__Your objective__:
Begin at the line containing "theorem pvPairs_append_left (la" in the entries below and end at the line containing "(pvCollect a b cs k s).1.length"; transcribe that range exactly and nothing outside it.
[Available records]
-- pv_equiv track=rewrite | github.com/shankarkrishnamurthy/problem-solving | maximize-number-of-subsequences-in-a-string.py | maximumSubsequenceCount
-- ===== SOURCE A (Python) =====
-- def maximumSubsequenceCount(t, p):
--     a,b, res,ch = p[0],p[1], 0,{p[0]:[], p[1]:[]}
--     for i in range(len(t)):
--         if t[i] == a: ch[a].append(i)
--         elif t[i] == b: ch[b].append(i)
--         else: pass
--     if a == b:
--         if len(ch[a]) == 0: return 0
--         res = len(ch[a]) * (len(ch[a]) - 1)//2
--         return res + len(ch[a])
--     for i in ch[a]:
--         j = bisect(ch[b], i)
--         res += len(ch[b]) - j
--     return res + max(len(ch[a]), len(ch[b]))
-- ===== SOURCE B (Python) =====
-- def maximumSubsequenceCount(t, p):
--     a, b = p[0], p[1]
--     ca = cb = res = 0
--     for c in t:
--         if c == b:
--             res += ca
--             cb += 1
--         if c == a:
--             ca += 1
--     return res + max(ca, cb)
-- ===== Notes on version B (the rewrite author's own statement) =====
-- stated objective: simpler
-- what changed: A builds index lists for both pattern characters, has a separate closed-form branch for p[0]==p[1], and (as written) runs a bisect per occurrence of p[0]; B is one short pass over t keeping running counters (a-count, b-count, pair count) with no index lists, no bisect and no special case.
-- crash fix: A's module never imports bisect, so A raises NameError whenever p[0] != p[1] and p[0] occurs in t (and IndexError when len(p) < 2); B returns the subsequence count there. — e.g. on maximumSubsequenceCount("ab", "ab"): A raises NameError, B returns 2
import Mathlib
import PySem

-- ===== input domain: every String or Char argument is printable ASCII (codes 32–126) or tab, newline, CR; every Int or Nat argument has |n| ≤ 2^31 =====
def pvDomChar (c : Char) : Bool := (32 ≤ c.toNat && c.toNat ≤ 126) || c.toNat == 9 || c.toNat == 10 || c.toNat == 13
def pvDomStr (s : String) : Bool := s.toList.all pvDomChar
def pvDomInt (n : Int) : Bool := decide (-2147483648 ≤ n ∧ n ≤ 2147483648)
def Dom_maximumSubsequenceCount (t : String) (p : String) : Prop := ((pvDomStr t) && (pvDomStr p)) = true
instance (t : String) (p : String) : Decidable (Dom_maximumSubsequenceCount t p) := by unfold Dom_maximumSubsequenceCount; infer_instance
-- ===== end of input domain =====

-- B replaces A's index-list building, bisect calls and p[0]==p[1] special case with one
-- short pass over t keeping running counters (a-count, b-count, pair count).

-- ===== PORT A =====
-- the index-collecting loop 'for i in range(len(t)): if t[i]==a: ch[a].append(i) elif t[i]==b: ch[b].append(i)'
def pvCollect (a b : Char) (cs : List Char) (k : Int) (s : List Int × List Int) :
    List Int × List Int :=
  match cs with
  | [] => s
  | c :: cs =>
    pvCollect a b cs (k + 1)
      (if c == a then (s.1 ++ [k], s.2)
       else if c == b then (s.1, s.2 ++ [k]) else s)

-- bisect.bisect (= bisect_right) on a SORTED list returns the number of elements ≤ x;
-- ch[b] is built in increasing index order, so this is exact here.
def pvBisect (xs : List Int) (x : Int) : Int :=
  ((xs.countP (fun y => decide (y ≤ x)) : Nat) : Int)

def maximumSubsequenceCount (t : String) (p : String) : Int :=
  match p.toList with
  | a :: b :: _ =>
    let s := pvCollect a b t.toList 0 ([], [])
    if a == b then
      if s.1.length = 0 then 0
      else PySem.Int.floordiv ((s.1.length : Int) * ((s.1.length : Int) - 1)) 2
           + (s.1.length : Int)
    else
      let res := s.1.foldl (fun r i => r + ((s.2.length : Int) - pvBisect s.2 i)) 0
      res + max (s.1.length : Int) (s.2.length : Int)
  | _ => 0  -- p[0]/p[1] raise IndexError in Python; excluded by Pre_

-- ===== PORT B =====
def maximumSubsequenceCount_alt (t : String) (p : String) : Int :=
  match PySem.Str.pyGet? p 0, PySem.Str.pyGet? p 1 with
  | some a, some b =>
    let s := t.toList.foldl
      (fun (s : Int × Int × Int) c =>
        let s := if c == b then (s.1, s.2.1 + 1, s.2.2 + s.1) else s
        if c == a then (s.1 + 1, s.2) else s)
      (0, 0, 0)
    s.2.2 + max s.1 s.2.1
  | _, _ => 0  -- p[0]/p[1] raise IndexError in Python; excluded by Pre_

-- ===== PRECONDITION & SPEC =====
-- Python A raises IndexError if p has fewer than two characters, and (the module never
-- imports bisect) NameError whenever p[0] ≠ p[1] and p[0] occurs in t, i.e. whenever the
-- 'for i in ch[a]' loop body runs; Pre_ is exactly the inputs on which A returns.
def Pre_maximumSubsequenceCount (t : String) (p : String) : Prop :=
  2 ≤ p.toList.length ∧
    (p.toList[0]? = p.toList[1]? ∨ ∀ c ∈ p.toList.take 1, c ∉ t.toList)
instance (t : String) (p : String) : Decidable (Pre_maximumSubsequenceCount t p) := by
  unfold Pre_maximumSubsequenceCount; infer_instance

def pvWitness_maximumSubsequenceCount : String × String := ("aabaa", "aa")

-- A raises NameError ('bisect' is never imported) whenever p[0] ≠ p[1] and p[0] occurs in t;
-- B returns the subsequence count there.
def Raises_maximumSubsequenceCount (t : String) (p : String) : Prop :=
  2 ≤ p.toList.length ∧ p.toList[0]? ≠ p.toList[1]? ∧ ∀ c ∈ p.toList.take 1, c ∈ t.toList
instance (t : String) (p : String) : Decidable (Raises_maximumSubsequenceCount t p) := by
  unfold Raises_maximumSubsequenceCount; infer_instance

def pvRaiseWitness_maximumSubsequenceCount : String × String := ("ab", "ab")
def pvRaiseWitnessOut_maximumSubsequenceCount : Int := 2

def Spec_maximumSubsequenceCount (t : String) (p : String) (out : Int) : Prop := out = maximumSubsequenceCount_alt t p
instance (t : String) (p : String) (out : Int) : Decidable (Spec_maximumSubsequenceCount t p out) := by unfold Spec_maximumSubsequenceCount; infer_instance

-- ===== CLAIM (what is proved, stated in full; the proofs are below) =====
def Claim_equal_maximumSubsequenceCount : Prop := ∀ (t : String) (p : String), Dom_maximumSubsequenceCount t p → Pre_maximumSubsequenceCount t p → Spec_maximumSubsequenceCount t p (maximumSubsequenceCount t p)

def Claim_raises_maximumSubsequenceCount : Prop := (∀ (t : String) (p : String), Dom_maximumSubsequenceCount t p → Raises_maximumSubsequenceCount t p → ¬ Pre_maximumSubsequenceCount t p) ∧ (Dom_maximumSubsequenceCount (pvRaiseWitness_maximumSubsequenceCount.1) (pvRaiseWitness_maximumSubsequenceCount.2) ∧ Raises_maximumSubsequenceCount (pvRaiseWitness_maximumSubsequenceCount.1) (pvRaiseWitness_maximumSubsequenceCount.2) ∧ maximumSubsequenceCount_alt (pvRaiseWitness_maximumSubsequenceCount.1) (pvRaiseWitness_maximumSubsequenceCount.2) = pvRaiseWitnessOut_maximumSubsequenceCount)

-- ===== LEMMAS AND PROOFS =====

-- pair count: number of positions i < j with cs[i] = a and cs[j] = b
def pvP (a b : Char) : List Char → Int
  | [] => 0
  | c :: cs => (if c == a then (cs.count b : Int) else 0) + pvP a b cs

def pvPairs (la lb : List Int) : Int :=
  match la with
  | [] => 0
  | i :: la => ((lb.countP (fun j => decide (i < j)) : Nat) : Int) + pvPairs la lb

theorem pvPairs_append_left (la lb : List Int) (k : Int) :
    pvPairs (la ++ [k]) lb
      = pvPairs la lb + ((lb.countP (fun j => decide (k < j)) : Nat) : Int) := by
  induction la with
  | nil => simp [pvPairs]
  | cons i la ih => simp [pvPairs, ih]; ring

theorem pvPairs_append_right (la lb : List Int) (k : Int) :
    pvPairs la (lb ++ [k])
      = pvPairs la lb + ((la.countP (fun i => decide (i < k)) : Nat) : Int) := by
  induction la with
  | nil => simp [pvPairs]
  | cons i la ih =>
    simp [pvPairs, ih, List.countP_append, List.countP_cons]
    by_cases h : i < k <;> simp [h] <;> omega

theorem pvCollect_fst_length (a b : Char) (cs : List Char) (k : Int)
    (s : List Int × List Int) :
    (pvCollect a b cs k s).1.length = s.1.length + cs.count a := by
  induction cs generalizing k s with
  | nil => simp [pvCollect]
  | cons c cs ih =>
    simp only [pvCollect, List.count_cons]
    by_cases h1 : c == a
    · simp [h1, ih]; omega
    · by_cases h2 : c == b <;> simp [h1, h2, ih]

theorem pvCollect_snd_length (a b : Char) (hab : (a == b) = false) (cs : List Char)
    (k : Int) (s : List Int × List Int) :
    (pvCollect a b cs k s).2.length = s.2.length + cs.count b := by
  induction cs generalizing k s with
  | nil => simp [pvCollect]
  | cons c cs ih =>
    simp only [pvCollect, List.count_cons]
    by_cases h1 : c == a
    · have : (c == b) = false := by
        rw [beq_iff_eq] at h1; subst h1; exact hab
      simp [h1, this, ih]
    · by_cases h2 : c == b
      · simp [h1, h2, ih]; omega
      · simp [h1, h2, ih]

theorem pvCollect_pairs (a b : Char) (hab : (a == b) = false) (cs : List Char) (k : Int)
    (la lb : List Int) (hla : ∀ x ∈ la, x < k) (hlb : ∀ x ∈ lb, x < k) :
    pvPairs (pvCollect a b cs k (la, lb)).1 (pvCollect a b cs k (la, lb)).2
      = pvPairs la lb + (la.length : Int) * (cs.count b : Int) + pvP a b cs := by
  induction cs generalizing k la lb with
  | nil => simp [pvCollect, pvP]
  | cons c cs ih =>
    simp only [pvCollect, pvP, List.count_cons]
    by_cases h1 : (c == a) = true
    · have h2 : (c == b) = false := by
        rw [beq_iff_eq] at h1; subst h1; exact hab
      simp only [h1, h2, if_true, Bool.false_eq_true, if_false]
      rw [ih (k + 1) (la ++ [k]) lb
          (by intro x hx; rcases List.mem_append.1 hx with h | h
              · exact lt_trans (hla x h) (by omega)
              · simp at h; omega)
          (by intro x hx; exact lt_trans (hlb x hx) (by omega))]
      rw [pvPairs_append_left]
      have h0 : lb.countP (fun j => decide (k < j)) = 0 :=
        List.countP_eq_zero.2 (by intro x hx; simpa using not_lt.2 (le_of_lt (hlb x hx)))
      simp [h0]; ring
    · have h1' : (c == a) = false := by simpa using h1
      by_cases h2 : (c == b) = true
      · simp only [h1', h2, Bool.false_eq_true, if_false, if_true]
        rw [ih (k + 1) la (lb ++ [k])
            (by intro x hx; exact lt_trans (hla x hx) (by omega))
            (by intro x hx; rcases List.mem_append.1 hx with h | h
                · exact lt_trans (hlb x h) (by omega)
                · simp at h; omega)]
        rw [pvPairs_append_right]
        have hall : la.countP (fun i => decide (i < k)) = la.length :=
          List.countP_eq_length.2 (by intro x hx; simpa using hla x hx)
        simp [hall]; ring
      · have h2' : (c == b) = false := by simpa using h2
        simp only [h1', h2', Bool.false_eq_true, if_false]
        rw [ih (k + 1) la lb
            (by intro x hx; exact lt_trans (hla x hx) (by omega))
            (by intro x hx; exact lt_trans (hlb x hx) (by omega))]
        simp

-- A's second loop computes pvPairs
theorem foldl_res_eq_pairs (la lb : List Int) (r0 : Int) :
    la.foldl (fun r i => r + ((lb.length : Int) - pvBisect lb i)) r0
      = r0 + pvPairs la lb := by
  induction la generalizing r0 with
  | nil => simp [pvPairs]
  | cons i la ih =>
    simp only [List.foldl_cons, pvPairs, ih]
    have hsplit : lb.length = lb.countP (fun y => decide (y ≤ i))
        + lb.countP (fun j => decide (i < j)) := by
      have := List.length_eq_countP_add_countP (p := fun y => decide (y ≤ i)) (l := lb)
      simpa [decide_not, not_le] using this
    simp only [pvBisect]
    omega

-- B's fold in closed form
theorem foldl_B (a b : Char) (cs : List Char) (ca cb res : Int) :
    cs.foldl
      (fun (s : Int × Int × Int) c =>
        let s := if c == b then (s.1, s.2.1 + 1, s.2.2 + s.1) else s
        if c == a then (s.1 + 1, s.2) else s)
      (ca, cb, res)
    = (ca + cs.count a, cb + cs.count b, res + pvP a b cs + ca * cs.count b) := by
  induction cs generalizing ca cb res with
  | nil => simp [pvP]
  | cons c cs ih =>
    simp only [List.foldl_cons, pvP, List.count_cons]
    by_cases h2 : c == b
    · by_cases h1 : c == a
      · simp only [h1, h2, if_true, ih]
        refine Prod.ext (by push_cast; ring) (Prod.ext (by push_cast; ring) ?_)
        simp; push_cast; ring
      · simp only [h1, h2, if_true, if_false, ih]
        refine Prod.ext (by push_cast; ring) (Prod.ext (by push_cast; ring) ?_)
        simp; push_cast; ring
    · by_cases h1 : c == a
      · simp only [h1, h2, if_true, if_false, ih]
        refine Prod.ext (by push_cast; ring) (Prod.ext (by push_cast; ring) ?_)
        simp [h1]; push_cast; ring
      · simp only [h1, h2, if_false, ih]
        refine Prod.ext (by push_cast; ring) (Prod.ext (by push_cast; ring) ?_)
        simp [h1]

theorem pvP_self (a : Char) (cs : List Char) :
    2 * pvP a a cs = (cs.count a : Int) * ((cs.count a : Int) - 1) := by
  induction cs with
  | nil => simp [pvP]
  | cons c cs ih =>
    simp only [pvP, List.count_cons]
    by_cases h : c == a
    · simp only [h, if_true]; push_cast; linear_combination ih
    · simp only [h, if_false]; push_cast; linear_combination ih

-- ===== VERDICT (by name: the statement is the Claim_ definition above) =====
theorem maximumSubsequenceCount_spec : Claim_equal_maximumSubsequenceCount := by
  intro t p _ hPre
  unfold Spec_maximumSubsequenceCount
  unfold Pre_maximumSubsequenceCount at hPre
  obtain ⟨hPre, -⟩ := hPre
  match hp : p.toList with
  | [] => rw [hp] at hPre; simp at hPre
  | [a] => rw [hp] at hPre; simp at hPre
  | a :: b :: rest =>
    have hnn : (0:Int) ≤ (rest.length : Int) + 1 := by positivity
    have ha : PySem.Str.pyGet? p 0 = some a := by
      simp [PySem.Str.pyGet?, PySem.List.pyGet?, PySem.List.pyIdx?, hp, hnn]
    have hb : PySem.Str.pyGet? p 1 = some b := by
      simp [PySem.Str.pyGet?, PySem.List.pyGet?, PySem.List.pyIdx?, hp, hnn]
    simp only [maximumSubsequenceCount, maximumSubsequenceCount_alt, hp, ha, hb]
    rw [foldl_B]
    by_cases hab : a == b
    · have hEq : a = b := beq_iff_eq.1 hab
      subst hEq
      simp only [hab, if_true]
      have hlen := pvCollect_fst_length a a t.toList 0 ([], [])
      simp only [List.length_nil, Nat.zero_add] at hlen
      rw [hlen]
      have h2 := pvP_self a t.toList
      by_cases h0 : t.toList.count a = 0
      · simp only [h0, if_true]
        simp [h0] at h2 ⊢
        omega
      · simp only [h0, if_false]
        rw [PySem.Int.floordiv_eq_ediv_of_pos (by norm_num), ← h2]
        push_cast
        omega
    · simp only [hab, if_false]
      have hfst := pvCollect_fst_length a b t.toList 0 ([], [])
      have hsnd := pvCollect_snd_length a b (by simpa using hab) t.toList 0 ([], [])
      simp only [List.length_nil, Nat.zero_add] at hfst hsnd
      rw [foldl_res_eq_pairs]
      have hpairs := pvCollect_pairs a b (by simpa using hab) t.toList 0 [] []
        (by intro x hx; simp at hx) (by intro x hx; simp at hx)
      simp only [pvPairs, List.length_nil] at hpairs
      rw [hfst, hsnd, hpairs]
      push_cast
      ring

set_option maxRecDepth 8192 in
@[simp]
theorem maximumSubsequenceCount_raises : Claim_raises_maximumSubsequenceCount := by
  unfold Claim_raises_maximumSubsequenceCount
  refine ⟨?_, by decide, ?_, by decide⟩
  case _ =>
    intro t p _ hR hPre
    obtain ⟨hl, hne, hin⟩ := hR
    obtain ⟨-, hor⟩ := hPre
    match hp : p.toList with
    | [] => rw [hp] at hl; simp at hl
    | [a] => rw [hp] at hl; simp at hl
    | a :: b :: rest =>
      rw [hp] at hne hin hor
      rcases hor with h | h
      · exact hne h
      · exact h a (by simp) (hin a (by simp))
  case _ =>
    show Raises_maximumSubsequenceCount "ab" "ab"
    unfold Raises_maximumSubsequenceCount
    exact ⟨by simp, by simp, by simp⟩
[/Available records]
__Task result__:
theorem pvPairs_append_left (la lb : List Int) (k : Int) :
    pvPairs (la ++ [k]) lb
      = pvPairs la lb + ((lb.countP (fun j => decide (k < j)) : Nat) : Int) := by
  induction la with
  | nil => simp [pvPairs]
  | cons i la ih => simp [pvPairs, ih]; ring

theorem pvPairs_append_right (la lb : List Int) (k : Int) :
    pvPairs la (lb ++ [k])
      = pvPairs la lb + ((la.countP (fun i => decide (i < k)) : Nat) : Int) := by
  induction la with
  | nil => simp [pvPairs]
  | cons i la ih =>
    simp [pvPairs, ih, List.countP_append, List.countP_cons]
    by_cases h : i < k <;> simp [h] <;> omega

theorem pvCollect_fst_length (a b : Char) (cs : List Char) (k : Int)
    (s : List Int × List Int) :
    (pvCollect a b cs k s).1.length = s.1.length + cs.count a := by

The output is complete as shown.